Emberger, der "jungen Leuten bei der Entwicklung ihrer Potenziale helfen“ will, beobachtete schon vor zehn Jahren, dass "die Schere zwischen dem oberen Quartil mit jungen Topleuten und dem unteren, bei dem die Schüler gerade noch die Aufnahmeprüfung in die Fachhochschule oder den Sprung in die HTL beziehungsweise ins Gymnasium geschafft haben, immer größer wird“. Damals war er - neben seiner Tätigkeit als selbstständiger Berater - Studiengangleiter Betriebswirtschaft an der Fachhochschule in Salzburg und unterrichtete an der Privatuniversität Schloss Seeburg.

"Hohes Maß an Chancenungleichheit"

Erschreckenderweise korreliert das Bildungsniveau von Kindern und Jugendlichen mit dem Einkommen der Eltern heute mehr denn je. Laut "Nationalem Bildungsbericht 2009“ stammen 78 Prozent der AHS-Schüler aus Akademikerfamilien und nur 22 Prozent aus bildungsfernen Schichten. Umgekehrt besuchen aber 83 Prozent der bildungsfernen Schichten (und nur zwölf Prozent der Kinder aus Akademikerfamilien) Hauptschulen oder Neue Mittelschulen. Verschärft wird die Situation laut Ifes-Studie dadurch, dass jedes fünfte Kind hierzulande auf Nachhilfe angewiesen ist, für die - laut Bericht der Arbeiterkammer - durchschnittlich 22 Euro pro Stunde berappt werden. Besserung ist nicht in Sicht: Auch der "Nationale Bildungsbericht 2013“ kam zu dem Schluss, dass "das österreichische Schulsystem durch ein hohes Maß an Chancenungleichheit und Kompetenzarmut“ gezeichnet ist. Diese Kluft fördert - übrigens europaweit und nicht nur in Österreich - das Entstehen von immer mehr Privatinitiativen, bei denen interessanterweise, wie auch bei Embergers "Teach for Austria“, oft junge Menschen federführend agieren.

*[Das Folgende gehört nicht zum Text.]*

-- pv_equiv track=rewrite | github.com/Rajasekhar1131997/TIP102_Sessions | Unit_2/Week2Session2_SPSV2.py | is_valid_itinerary
-- ===== SOURCE A (Python) =====
-- def is_valid_itinerary(itinerary):
--     if not itinerary:
--         return False
--     counts = {}
--     for city in itinerary:
--         counts[city] = counts.get(city, 0) + 1
--     base = max(counts.keys())
--     if len(itinerary) != base + 1:
--         return False
--     if set(counts.keys()) != set(range(1,base+1)):
--         return False
--     if counts.get(base,0)!=2:
--         return False
--     for i in range(1,base):
--         if counts.get(i,0)!=1:
--             return False
--     return True
-- ===== SOURCE B (Python) =====
-- def is_valid_itinerary(itinerary):
--     if not itinerary:
--         return False
--     base = max(itinerary)
--     if len(itinerary) != base + 1:
--         return False
--     return sorted(itinerary) == list(range(1, base)) + [base, base]
-- ===== Notes on version B (the rewrite author's own statement) =====
-- stated objective: simpler
-- what changed: Replaced the frequency-dict construction and per-key set/count checks by a single sort compared against the one canonical valid sequence list(range(1,base))+[base,base].
import Mathlib
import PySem

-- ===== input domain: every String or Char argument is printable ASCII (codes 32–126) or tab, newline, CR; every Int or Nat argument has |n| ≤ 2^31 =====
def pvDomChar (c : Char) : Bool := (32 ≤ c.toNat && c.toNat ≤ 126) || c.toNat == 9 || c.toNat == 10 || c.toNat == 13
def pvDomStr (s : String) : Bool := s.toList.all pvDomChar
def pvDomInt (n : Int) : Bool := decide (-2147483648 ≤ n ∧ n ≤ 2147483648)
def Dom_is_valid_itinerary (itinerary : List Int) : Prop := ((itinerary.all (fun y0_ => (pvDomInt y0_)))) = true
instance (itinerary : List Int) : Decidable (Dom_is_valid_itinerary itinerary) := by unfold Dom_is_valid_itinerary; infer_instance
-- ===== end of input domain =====

-- B replaces A's frequency dict and per-key checks by one sort compared with the canonical valid sequence (objective: simpler).

-- ===== PORT A =====
def is_valid_itinerary (itinerary : List Int) : Bool :=
  if itinerary = [] then false
  else
    let counts : PySem.Dict Int Int := itinerary.foldl (fun d x => d.insert x (d.getD x 0 + 1)) PySem.Dict.empty
    match PySem.List.max? counts.keys (fun x => x) with
    | none => false  -- unreachable: counts is nonempty since itinerary is nonempty
    | some base =>
      if (itinerary.length : Int) ≠ base + 1 then false
      else if ¬ PySem.Set.equal (PySem.Set.ofList counts.keys)
                  (PySem.Set.ofList (PySem.List.pyRange 1 (base + 1) 1)) then false
      else if counts.getD base 0 ≠ 2 then false
      else (PySem.List.pyRange 1 base 1).all (fun i => counts.getD i 0 == 1)

-- ===== PORT B =====
def is_valid_itinerary_alt (itinerary : List Int) : Bool :=
  if itinerary = [] then false
  else
    match PySem.List.max? itinerary (fun x => x) with
    | none => false  -- unreachable: itinerary is nonempty
    | some base =>
      if (itinerary.length : Int) ≠ base + 1 then false
      else decide (PySem.List.sorted itinerary (fun x => x) false
                    = PySem.List.pyRange 1 base 1 ++ [base, base])

-- ===== PRECONDITION & SPEC =====
def Spec_is_valid_itinerary (itinerary : List Int) (out : Bool) : Prop := out = is_valid_itinerary_alt itinerary
instance (itinerary : List Int) (out : Bool) : Decidable (Spec_is_valid_itinerary itinerary out) := by unfold Spec_is_valid_itinerary; infer_instance

-- ===== CLAIM (what is proved, stated in full; the proofs are below) =====
def Claim_equal_is_valid_itinerary : Prop := ∀ (itinerary : List Int), Dom_is_valid_itinerary itinerary → Spec_is_valid_itinerary itinerary (is_valid_itinerary itinerary)

-- ===== LEMMAS AND PROOFS =====

-- max? with identity key returns THE maximum value, so it agrees across lists with the same members
theorem max?_id_eq_of_same_mem (xs ys : List Int) (hys : ys ≠ [])
    (h : ∀ x, x ∈ xs ↔ x ∈ ys) :
    PySem.List.max? xs (fun x => x) = PySem.List.max? ys (fun x => x) := by
  have hxs : xs ≠ [] := by
    intro hn
    apply hys
    rw [List.eq_nil_iff_forall_not_mem]
    intro y hy
    have := (h y).mpr hy
    simp [hn] at this
  cases hx : PySem.List.max? xs (fun x => x) with
  | none => rw [PySem.List.max?_eq_none_iff] at hx; exact absurd hx hxs
  | some m =>
    cases hy : PySem.List.max? ys (fun x => x) with
    | none => rw [PySem.List.max?_eq_none_iff] at hy; exact absurd hy hys
    | some m' =>
      have h1 := PySem.List.max?_mem hx
      have h2 := PySem.List.max?_mem hy
      have h3 := PySem.List.max?_isMax hx
      have h4 := PySem.List.max?_isMax hy
      have : m = m' := le_antisymm (h4 m ((h m).mp h1)) (h3 m' ((h m').mpr h2))
      rw [this]

-- A's three per-key checks are exactly "sorted(itinerary) is the canonical sequence"
theorem main_eq (itinerary : List Int) (base : Int)
    (hlen : (itinerary.length : Int) = base + 1) :
    ((∀ x, x ∈ itinerary ↔ 1 ≤ x ∧ x < base + 1) ∧
     (List.count base itinerary : Int) = 2 ∧
     ∀ i, 1 ≤ i → i < base → (List.count i itinerary : Int) = 1)
    ↔ PySem.List.sorted itinerary (fun x => x) false
        = PySem.List.pyRange 1 base 1 ++ [base, base] := by
  constructor
  · rintro ⟨hset, hb2, hone⟩
    have hperm : (PySem.List.pyRange 1 base 1 ++ [base, base]).Perm itinerary := by
      rw [List.perm_iff_count]
      intro a
      rw [List.count_append]
      by_cases hab : a = base
      · subst hab
        have hnm : a ∉ PySem.List.pyRange 1 a 1 := by
          simp [PySem.List.mem_pyRange_one]
        rw [List.count_eq_zero_of_not_mem hnm]
        have : List.count a [a, a] = 2 := by rw [List.count_cons_self, List.count_cons_self, List.count_nil]
        omega
      · by_cases hain : 1 ≤ a ∧ a < base
        · have h1 : List.count a (PySem.List.pyRange 1 base 1) = 1 := by
            apply le_antisymm
            · exact (List.nodup_iff_count_le_one.mp (PySem.List.nodup_pyRange_one 1 base)) a
            · exact List.one_le_count_iff.mpr (by rw [PySem.List.mem_pyRange_one]; omega)
          have h2 : List.count a [base, base] = 0 := by
            simp [Ne.symm hab]
          have := hone a hain.1 hain.2
          omega
        · have hnot : a ∉ itinerary := by
            intro hmem
            have := (hset a).mp hmem
            omega
          have h1 : List.count a (PySem.List.pyRange 1 base 1) = 0 :=
            List.count_eq_zero_of_not_mem (by rw [PySem.List.mem_pyRange_one]; omega)
          have h2 : List.count a [base, base] = 0 := by
            simp [Ne.symm hab]
          rw [h1, h2, List.count_eq_zero_of_not_mem hnot]
    refine PySem.List.sorted_id_eq_of_perm_of_pairwise _ _ hperm ?_
    have hpw := PySem.List.pairwise_lt_pyRange_one (a := 1) (b := base)
    refine List.pairwise_append.mpr ⟨hpw.imp le_of_lt, by simp, ?_⟩
    intro x hx y hy
    have hxb := (PySem.List.mem_pyRange_one.mp hx).2
    simp only [List.mem_cons, List.not_mem_nil, or_false] at hy
    rcases hy with rfl | rfl <;> omega
  · intro hsort
    have hperm : itinerary.Perm (PySem.List.pyRange 1 base 1 ++ [base, base]) := by
      have h := PySem.List.sorted_perm (xs := itinerary) (key := fun x => x) (rev := false)
      rw [hsort] at h
      exact h.symm
    have hcnt : ∀ a, List.count a itinerary
        = List.count a (PySem.List.pyRange 1 base 1) + List.count a [base, base] := by
      intro a
      rw [hperm.count_eq, List.count_append]
    have hb1 : 1 ≤ base := by
      have hlenp := hperm.length_eq
      simp only [List.length_append, PySem.List.length_pyRange_one,
        List.length_cons, List.length_nil] at hlenp
      omega
    refine ⟨?_, ?_, ?_⟩
    · intro x
      rw [hperm.mem_iff]
      simp only [List.mem_append, PySem.List.mem_pyRange_one, List.mem_cons,
        List.not_mem_nil, or_false]
      omega
    · have hnm : base ∉ PySem.List.pyRange 1 base 1 := by
        simp [PySem.List.mem_pyRange_one]
      have h2 : List.count base [base, base] = 2 := by rw [List.count_cons_self, List.count_cons_self, List.count_nil]
      have := hcnt base
      rw [List.count_eq_zero_of_not_mem hnm] at this
      omega
    · intro i hi1 hi2
      have h1 : List.count i (PySem.List.pyRange 1 base 1) = 1 := by
        apply le_antisymm
        · exact (List.nodup_iff_count_le_one.mp (PySem.List.nodup_pyRange_one 1 base)) i
        · exact List.one_le_count_iff.mpr (by rw [PySem.List.mem_pyRange_one]; omega)
      have h2 : List.count i [base, base] = 0 := by
        have : i ≠ base := by omega
        simp [Ne.symm this]
      have := hcnt i
      omega

-- ===== VERDICT (by name: the statement is the Claim_ definition above) =====
theorem is_valid_itinerary_spec : Claim_equal_is_valid_itinerary := by
  intro itinerary _
  unfold Spec_is_valid_itinerary is_valid_itinerary is_valid_itinerary_alt
  by_cases hne : itinerary = []
  · simp [hne]
  · simp only [hne, if_false, PySem.Dict.foldl_insert_getD_add_one_eq_counter,
      PySem.Dict.keys_counter]
    rw [max?_id_eq_of_same_mem (PySem.Set.ofList itinerary) itinerary hne
      (fun x => PySem.Set.mem_ofList itinerary x)]
    cases hmax : PySem.List.max? itinerary (fun x => x) with
    | none => rfl
    | some base =>
      by_cases hlen : (itinerary.length : Int) = base + 1
      · have key := main_eq itinerary base hlen
        simp only [hlen, ne_eq, not_true_eq_false, if_false]
        rw [Bool.eq_iff_iff]
        simp only [PySem.Set.ofList_ofList, PySem.Set.equal_iff, PySem.Set.mem_ofList,
          PySem.List.mem_pyRange_one, PySem.Dict.getD_counter,
          Bool.if_false_left, Bool.and_eq_true, Bool.not_eq_eq_eq_not, Bool.not_true,
          decide_eq_false_iff_not, not_not, and_imp, List.all_eq_true, beq_iff_eq,
          decide_eq_true_eq]
        exact key
      · simp [hlen]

Er selbst sei "schleichend“ in das Bildungsthema hineingerutscht. "Weil ich der Bildung sehr viel zu verdanken habe. Als ich jung war, gab es noch mehr soziale Durchlässigkeit, daher wäre eine Biografie wie die meinige im heutigen System kaum mehr möglich.“ So wuchs der Wunsch in ihm, etwas an den bestehenden Verhältnissen zu verändern. Über einen Artikel im "Economist“ stieß er auf "Teach First“, den britischen Ableger der US-Dachorganisation "Teach for all“. Das Ziel dieser Bildungsinitiative, die mittlerweile weltweit in 35 Ländern erfolgreich Wurzeln schlagen konnte: Chancengerechtigkeit im Bildungswesen.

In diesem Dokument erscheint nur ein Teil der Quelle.